*INSTRUCTIONS FOR THE TASK*
Take the entries that follow and return exactly the lines from the one holding "-- stated objective: alternative" through the one holding "def Dom_crsf_crc8_py (data", both included. Nothing else is needed.

Collected data entries:
= Beginning of Section =
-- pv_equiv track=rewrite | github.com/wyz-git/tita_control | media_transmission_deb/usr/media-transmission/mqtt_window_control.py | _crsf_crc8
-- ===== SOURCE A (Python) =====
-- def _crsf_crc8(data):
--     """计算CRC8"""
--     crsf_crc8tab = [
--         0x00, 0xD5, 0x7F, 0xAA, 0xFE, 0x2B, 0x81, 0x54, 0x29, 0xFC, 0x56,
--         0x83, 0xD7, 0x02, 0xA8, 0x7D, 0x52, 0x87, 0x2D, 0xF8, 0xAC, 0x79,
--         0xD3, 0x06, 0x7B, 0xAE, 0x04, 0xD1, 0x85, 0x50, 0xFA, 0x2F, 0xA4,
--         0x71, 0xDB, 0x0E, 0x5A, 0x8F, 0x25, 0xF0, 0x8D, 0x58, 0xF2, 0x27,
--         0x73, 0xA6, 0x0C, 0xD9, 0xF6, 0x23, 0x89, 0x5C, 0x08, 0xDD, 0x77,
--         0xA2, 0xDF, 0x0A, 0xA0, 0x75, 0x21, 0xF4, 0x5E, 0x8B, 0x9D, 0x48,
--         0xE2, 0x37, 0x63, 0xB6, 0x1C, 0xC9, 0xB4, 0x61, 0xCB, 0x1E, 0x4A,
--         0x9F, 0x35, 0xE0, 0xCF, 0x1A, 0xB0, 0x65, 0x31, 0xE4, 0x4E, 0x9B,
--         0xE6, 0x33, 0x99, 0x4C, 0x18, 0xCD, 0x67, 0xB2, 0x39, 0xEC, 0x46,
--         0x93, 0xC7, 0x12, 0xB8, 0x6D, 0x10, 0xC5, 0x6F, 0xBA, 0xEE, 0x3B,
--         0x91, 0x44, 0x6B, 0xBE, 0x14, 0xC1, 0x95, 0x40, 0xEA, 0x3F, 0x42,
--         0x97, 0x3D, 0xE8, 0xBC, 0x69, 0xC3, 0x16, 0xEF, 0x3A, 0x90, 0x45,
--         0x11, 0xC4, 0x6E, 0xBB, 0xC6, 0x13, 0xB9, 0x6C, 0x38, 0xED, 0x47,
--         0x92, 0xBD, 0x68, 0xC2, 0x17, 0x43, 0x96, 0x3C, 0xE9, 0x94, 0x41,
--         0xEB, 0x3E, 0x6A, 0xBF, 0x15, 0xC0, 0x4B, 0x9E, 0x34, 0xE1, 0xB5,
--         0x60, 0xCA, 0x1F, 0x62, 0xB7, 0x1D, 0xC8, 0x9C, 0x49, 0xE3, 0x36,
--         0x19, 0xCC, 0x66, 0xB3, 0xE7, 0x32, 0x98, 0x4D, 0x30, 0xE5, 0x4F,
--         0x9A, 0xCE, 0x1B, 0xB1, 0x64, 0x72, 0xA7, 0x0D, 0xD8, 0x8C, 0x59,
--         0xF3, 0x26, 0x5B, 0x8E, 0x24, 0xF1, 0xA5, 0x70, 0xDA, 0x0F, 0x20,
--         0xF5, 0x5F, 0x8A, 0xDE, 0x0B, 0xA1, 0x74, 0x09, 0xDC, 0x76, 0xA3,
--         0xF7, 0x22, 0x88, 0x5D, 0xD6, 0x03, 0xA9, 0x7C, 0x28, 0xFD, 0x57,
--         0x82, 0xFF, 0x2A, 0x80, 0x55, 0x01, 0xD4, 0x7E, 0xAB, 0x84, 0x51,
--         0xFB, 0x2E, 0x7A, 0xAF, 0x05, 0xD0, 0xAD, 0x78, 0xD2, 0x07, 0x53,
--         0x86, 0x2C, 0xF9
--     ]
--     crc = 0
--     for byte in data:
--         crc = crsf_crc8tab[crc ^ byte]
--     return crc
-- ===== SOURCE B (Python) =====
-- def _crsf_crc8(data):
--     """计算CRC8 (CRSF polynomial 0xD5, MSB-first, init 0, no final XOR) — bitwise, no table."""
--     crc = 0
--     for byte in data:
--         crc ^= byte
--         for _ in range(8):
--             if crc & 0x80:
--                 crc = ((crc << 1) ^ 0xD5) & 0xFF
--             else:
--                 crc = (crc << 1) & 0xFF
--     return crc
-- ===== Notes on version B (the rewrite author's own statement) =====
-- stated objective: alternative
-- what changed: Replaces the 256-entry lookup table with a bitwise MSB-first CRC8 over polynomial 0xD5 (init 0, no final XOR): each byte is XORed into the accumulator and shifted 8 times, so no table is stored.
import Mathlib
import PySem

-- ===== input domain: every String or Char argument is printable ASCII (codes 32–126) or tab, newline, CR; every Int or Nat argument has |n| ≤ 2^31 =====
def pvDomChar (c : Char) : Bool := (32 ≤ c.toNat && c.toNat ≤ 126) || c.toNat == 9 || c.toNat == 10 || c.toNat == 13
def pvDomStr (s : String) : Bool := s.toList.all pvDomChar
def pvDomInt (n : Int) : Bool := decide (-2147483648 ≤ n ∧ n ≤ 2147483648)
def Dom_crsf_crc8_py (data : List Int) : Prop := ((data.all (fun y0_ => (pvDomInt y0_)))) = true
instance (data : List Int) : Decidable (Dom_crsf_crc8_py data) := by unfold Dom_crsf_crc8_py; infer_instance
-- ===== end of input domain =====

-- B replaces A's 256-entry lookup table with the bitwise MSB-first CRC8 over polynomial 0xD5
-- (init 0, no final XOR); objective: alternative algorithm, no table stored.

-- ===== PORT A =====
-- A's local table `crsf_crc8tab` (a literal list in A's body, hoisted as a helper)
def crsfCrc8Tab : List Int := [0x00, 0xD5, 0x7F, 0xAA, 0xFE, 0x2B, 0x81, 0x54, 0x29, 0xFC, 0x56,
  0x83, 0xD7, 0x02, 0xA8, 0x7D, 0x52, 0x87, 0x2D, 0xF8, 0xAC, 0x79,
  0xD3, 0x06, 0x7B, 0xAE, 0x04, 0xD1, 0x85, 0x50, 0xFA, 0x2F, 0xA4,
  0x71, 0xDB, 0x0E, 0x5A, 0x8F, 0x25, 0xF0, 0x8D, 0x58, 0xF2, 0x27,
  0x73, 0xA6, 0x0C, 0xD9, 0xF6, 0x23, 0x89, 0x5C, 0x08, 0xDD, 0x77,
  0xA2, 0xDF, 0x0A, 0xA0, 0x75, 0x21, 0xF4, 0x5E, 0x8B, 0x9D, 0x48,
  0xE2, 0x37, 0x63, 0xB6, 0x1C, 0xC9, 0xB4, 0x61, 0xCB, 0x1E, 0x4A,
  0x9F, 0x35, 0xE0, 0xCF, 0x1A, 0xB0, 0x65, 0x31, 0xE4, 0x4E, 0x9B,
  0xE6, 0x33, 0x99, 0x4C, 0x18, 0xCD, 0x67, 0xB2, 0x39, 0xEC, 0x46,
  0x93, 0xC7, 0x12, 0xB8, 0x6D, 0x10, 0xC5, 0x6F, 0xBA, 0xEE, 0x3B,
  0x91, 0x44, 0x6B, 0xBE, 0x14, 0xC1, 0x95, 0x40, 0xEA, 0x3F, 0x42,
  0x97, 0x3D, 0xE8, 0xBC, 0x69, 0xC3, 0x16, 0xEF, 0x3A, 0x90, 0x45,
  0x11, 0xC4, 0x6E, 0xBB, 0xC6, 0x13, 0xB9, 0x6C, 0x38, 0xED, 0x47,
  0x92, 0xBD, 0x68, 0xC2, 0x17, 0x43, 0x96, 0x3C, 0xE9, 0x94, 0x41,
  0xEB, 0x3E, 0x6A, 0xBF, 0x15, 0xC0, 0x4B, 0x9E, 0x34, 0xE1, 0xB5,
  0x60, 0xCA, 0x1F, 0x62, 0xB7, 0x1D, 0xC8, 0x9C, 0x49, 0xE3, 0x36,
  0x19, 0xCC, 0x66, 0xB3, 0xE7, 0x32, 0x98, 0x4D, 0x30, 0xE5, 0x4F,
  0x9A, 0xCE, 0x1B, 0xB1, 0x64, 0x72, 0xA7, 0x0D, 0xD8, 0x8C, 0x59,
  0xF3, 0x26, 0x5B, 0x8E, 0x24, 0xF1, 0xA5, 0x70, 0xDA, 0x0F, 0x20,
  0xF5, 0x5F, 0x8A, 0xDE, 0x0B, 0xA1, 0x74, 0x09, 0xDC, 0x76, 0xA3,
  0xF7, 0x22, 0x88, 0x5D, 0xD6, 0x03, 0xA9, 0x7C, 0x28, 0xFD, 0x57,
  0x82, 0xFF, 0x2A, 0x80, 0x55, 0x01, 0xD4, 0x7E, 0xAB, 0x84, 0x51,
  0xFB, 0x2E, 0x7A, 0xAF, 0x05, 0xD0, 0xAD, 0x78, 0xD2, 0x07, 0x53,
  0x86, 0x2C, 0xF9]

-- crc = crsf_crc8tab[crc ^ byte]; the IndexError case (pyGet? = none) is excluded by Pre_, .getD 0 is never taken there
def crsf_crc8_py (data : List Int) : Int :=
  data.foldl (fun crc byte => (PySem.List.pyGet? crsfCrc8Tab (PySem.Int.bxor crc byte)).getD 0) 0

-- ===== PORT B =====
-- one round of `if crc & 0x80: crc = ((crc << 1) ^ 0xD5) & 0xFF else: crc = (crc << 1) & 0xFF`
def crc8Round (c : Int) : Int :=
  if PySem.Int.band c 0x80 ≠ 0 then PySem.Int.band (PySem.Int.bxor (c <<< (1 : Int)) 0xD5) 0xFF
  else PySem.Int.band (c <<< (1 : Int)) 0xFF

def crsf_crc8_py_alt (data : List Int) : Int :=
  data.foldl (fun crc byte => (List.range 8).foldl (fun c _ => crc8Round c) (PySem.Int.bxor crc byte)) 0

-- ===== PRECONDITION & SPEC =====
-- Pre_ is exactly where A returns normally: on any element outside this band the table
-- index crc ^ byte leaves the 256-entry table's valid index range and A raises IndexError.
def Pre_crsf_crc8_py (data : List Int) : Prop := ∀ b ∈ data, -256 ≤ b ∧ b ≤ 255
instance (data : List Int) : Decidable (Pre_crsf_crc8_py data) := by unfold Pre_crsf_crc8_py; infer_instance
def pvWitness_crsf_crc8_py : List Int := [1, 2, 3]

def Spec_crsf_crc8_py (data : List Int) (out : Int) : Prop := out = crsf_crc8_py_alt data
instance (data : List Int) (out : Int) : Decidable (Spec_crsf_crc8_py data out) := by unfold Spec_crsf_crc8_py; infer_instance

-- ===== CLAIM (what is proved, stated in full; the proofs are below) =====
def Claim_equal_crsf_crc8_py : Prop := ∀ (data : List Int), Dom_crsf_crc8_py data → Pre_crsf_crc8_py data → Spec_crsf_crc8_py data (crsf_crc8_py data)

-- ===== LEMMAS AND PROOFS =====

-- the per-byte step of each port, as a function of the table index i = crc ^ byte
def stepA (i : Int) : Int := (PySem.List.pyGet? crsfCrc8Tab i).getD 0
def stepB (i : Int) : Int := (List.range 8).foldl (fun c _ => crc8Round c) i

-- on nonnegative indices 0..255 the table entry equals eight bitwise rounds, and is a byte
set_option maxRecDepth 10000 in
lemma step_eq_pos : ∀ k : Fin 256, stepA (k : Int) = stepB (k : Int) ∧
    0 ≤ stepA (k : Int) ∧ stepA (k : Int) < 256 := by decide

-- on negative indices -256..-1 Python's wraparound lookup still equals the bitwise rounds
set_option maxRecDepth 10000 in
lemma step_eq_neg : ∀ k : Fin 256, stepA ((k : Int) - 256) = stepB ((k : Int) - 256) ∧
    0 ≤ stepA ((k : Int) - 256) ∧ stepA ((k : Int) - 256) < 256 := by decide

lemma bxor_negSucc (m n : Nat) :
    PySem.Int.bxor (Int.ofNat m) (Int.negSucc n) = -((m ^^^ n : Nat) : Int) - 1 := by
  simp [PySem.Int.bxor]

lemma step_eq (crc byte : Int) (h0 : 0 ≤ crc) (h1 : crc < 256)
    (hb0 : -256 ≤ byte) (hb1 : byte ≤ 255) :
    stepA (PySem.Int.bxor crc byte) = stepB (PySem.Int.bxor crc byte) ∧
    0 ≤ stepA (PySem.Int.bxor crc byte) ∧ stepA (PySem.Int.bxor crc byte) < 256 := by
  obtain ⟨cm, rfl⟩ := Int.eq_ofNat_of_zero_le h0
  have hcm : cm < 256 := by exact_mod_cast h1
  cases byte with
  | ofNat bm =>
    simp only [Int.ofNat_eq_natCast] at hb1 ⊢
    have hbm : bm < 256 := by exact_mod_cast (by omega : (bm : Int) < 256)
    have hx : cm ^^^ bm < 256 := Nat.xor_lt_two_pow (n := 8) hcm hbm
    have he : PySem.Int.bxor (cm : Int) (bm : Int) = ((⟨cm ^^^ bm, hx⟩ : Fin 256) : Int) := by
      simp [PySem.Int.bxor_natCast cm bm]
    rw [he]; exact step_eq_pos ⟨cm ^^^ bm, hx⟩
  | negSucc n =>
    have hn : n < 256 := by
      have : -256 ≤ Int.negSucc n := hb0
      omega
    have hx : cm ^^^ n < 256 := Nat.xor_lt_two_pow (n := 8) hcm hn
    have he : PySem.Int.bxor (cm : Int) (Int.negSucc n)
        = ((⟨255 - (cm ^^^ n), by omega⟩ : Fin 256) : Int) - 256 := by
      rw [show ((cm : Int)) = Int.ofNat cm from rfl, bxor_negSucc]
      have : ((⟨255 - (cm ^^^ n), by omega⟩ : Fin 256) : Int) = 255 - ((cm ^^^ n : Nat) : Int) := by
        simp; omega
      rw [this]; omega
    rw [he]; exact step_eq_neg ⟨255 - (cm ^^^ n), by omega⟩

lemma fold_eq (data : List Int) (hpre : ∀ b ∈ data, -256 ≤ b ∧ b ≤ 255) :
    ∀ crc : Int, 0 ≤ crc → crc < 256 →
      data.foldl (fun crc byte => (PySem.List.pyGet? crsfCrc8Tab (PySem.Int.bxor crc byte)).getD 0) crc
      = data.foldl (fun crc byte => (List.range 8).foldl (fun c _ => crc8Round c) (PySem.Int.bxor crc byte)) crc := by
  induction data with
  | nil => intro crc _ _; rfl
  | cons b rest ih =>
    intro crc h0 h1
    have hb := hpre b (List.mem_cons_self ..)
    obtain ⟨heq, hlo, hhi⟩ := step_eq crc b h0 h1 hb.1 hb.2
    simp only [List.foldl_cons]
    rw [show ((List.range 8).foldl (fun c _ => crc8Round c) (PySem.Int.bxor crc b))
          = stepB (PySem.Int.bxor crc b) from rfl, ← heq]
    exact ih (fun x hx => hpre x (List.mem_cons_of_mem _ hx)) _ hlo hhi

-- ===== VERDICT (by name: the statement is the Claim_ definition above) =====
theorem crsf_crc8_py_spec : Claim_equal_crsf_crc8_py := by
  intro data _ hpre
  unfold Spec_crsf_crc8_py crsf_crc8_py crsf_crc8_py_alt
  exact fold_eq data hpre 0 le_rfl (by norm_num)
= End of Section =
*SOLUTION*
-- stated objective: alternative
-- what changed: Replaces the 256-entry lookup table with a bitwise MSB-first CRC8 over polynomial 0xD5 (init 0, no final XOR): each byte is XORed into the accumulator and shifted 8 times, so no table is stored.
import Mathlib
import PySem

-- ===== input domain: every String or Char argument is printable ASCII (codes 32–126) or tab, newline, CR; every Int or Nat argument has |n| ≤ 2^31 =====
def pvDomChar (c : Char) : Bool := (32 ≤ c.toNat && c.toNat ≤ 126) || c.toNat == 9 || c.toNat == 10 || c.toNat == 13
def pvDomStr (s : String) : Bool := s.toList.all pvDomChar
def pvDomInt (n : Int) : Bool := decide (-2147483648 ≤ n ∧ n ≤ 2147483648)
def Dom_crsf_crc8_py (data : List Int) : Prop := ((data.all (fun y0_ => (pvDomInt y0_)))) = true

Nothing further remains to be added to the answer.